La documentation de Sigrun Haude est constituée avant tout de journaux intimes dont un certain nombre a été édité et est connu. Elle a néanmoins su les compléter par des données archivistiques munichoises, augsbourgeoises et nurembergeoises. Face à un certain nombre de publications récentes qui prennent le diaire rédigé par Peter Hagendorf, un mercenaire à la plume alerte, comme une ligne de force infaillible en misant sur son (hypothétique) représentativité, Sigrun Haude souligne à juste titre la diversité formelle et stylistique des journaux intimes de la guerre de Trente Ans. Tandis que le texte de Clara Staiger, une prieure augustinienne de Mariastern au sud de Nuremberg, tient des chroniques sérielles médiévales, les diaires des abbés bénédictins Maurus Friesenegger (Andechs) et Veit Höser (diocèse de Ratisbonne) sont plus personnels, et celui de la dominicaine Maria Anna Junius (Heiliggrab à Bamberg) est un récit fascinant, de même que le texte du pasteur luthérien Bartholomäus Dietwar à Kitzingen. Au-delà de l’image d’une destruction écrasante, il y a donc eu des nuances dans le vécu et dans sa transcription, en quête desquels Sigrun Haude part.
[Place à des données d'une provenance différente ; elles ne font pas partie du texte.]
-- pv_equiv track=rewrite | github.com/lsn5963/Algorithm | Programmers/푸드 파이트 대회.py | solution
-- ===== SOURCE A (Python) =====
-- def solution(food):
--     first = ""
--     last = ""
--     for i in range(1,len(food)):
--         f = food[i]
--         while f > 1 :
--             first += str(i)
--             last = str(i) + last
--             f -= 2
--     return first + "0" + last
-- ===== SOURCE B (Python) =====
-- def solution(food):
--     def wrap(i):
--         if i >= len(food):
--             return "0"
--         t = str(i) * (food[i] // 2)
--         return t + wrap(i + 1) + t
--     return wrap(1)
-- ===== Notes on version B (the rewrite author's own statement) =====
-- stated objective: alternative
-- what changed: Replaces A's iterative pair of accumulators (append to 'first', prepend to 'last') by a single recursion that builds the answer outside-in, wrapping the recursive result for the remaining indices between two copies of the current index's block; no second accumulator and no reversal.
import Mathlib
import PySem

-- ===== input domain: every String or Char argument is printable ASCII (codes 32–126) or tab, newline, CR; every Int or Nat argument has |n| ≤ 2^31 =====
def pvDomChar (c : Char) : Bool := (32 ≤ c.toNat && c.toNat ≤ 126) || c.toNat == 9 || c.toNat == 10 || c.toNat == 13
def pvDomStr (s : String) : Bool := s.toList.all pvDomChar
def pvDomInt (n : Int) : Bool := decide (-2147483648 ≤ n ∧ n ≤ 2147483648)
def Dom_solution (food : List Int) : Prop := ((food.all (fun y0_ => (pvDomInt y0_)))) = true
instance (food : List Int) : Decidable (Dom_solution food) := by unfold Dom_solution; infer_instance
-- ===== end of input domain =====

-- B replaces A's two parallel accumulators (append-built 'first', prepend-built 'last')
-- by one outside-in recursion wrap(i) = t ++ wrap(i+1) ++ t (objective: alternative).
-- Strings are carried as List Char (PySem convention) and packed with String.ofList at return.

-- ===== PORT A =====
-- the inner 'while f > 1: first += str(i); last = str(i) + last; f -= 2'
def pvInnerA (i : Int) (first last : List Char) (f : Int) : List Char × List Char :=
  if 1 < f then
    pvInnerA i (first ++ PySem.Int.toChars i) (PySem.Int.toChars i ++ last) (f - 2)
  else (first, last)
termination_by f.toNat
decreasing_by omega

def solution (food : List Int) : String :=
  let r := (PySem.List.pyRange 1 food.length 1).foldl
    (fun (acc : List Char × List Char) i =>
      pvInnerA i acc.1 acc.2 (PySem.List.pyGetD food i 0)) ([], [])
  String.ofList (r.1 ++ ['0'] ++ r.2)

-- ===== PORT B =====
-- str(i) * n  (empty for n ≤ 0, as in Python)
def pvRep (cs : List Char) (n : Int) : List Char :=
  if 0 < n then cs ++ pvRep cs (n - 1) else []
termination_by n.toNat
decreasing_by omega

-- 'def wrap(i): return "0" if i >= len(food) else t + wrap(i+1) + t'
def pvWrap (food : List Int) (i : Int) : List Char :=
  if i < (food.length : Int) then
    pvRep (PySem.Int.toChars i) (PySem.Int.floordiv (PySem.List.pyGetD food i 0) 2)
      ++ pvWrap food (i + 1)
      ++ pvRep (PySem.Int.toChars i) (PySem.Int.floordiv (PySem.List.pyGetD food i 0) 2)
  else ['0']
termination_by ((food.length : Int) - i).toNat
decreasing_by omega

def solution_alt (food : List Int) : String :=
  String.ofList (pvWrap food 1)

-- ===== PRECONDITION & SPEC =====
def Spec_solution (food : List Int) (out : String) : Prop := out = solution_alt food
instance (food : List Int) (out : String) : Decidable (Spec_solution food out) := by unfold Spec_solution; infer_instance

-- ===== CLAIM (what is proved, stated in full; the proofs are below) =====
def Claim_equal_solution : Prop := ∀ (food : List Int), Dom_solution food → Spec_solution food (solution food)

-- ===== LEMMAS AND PROOFS =====
theorem pvRep_eq_replicate (cs : List Char) (n : Int) :
    pvRep cs n = (List.replicate n.toNat cs).flatten := by
  induction n using pvRep.induct with
  | case1 n h ih =>
      rw [pvRep, if_pos h, ih]
      have hn : n.toNat = (n - 1).toNat + 1 := by omega
      rw [hn, List.replicate_succ, List.flatten_cons]
  | case2 n h =>
      rw [pvRep, if_neg h]
      have hn : n.toNat = 0 := by omega
      simp [hn]

theorem pvRep_comm (cs : List Char) (n : Int) :
    pvRep cs n ++ cs = cs ++ pvRep cs n := by
  rw [pvRep_eq_replicate]
  induction n.toNat with
  | zero => simp
  | succ m ih => simp only [List.replicate_succ, List.flatten_cons, List.append_assoc, ih]

theorem pvRep_succ (cs : List Char) (n : Int) (hn : 0 ≤ n) :
    pvRep cs (n + 1) = cs ++ pvRep cs n := by
  rw [pvRep, if_pos (by omega)]
  norm_num

theorem pvInnerA_eq (i : Int) (first last : List Char) (f : Int) :
    pvInnerA i first last f =
      (first ++ pvRep (PySem.Int.toChars i) (PySem.Int.floordiv f 2),
       pvRep (PySem.Int.toChars i) (PySem.Int.floordiv f 2) ++ last) := by
  induction first, last, f using pvInnerA.induct (i := i) with
  | case1 first last f h ih =>
      rw [pvInnerA, if_pos h, ih]
      have hdiv : PySem.Int.floordiv f 2 = PySem.Int.floordiv (f - 2) 2 + 1 := by
        rw [PySem.Int.floordiv_eq_ediv_of_pos (a := f) (b := 2) (by omega),
            PySem.Int.floordiv_eq_ediv_of_pos (a := f - 2) (b := 2) (by omega)]
        omega
      have hk : 0 ≤ PySem.Int.floordiv (f - 2) 2 := by
        rw [PySem.Int.floordiv_eq_ediv_of_pos (by omega)]; omega
      rw [hdiv, pvRep_succ _ _ hk]
      simp only [Prod.mk.injEq]
      constructor
      · simp [List.append_assoc]
      · simp only [← List.append_assoc, pvRep_comm]
  | case2 first last f h =>
      rw [pvInnerA, if_neg h]
      have hnp : ¬ 0 < PySem.Int.floordiv f 2 := by
        rw [PySem.Int.floordiv_eq_ediv_of_pos (by omega)]; omega
      rw [pvRep, if_neg hnp]
      simp

theorem pvFold_eq (g : Int → Int) (xs : List Int) (first last : List Char) :
    xs.foldl (fun (acc : List Char × List Char) i =>
        pvInnerA i acc.1 acc.2 (g i)) (first, last) =
      (first ++ (xs.map (fun i => pvRep (PySem.Int.toChars i) (PySem.Int.floordiv (g i) 2))).flatten,
       (xs.map (fun i => pvRep (PySem.Int.toChars i) (PySem.Int.floordiv (g i) 2))).reverse.flatten ++ last) := by
  induction xs generalizing first last with
  | nil => simp
  | cons x xs ih =>
      rw [List.foldl_cons, pvInnerA_eq, ih]
      simp [List.append_assoc]

-- pvWrap computes the forward blocks, then '0', then the blocks in reverse block order
theorem pvWrap_eq (food : List Int) (i : Int) :
    pvWrap food i =
      ((PySem.List.pyRange i food.length 1).map
          (fun j => pvRep (PySem.Int.toChars j) (PySem.Int.floordiv (PySem.List.pyGetD food j 0) 2))).flatten
        ++ ['0'] ++
      ((PySem.List.pyRange i food.length 1).map
          (fun j => pvRep (PySem.Int.toChars j) (PySem.Int.floordiv (PySem.List.pyGetD food j 0) 2))).reverse.flatten := by
  induction i using pvWrap.induct (food := food) with
  | case1 i h ih =>
      rw [pvWrap, if_pos h, ih, PySem.List.pyRange_one_cons h]
      simp [List.append_assoc]
  | case2 i h =>
      rw [pvWrap, if_neg h]
      have hr : PySem.List.pyRange i food.length 1 = [] := by
        rw [PySem.List.pyRange_one]
        have h0 : ((food.length : Int) - i).toNat = 0 := by omega
        simp [h0]
      simp [hr]

-- ===== VERDICT (by name: the statement is the Claim_ definition above) =====
theorem solution_spec : Claim_equal_solution := by
  intro food _
  unfold Spec_solution solution solution_alt
  rw [pvFold_eq (fun i => PySem.List.pyGetD food i 0), pvWrap_eq]
  simp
Ces textes ont en commun un profond sens de la vulnérabilité et de la récurrence de la peur, de l’instabilité, des manques (pauvreté et faim) et de la violence. L’autrice souligne en particulier les ancrages spatiaux comme manifestations recherchées de stabilité. Aux fuites et aux exils – qui restèrent la meilleure stratégie de survie – s’opposait la stabilitas loci du monastère. Face à une historiographie très récente qui remet en cause le caractère religieux de la guerre de Trente Ans, Sigrun Haude met en effet en valeur les violences contre les personnes, les lieux et les objets religieux, à tel point que des communautés entières de moines ôtèrent leurs habits religieux pour fuir ou rester, déguisés en instituteurs, bergers, brassiers ou domestiques. Les communautés monastiques, poursuit l’autrice, sont aussi celles qui payèrent le tribut le plus élevé: non seulement les autorités consistoriales leur intima de vivre en modèles parmi des fidèles désorientés, mais elles servirent aussi de refuge et furent souvent prises comme cibles.

Les autorités civiles n’étaient pas en reste, en particulier le duc Maximilien de Bavière qui ne cessa de légiférer pour tenter de limiter les pillages mais aussi de contrôler l’explosion générale de la pauvreté et le développement de la peste en 1634–1635, tant et si bien qu’il finit par singulièrement agacer ses fonctionnaires débordés. Contrairement à une idée toute faite, il n’y eut pas de mouvement de panique générale. La peste posa toutefois des problèmes insurmontables puisque les fuites et exils rendaient inopérante toute quarantaine.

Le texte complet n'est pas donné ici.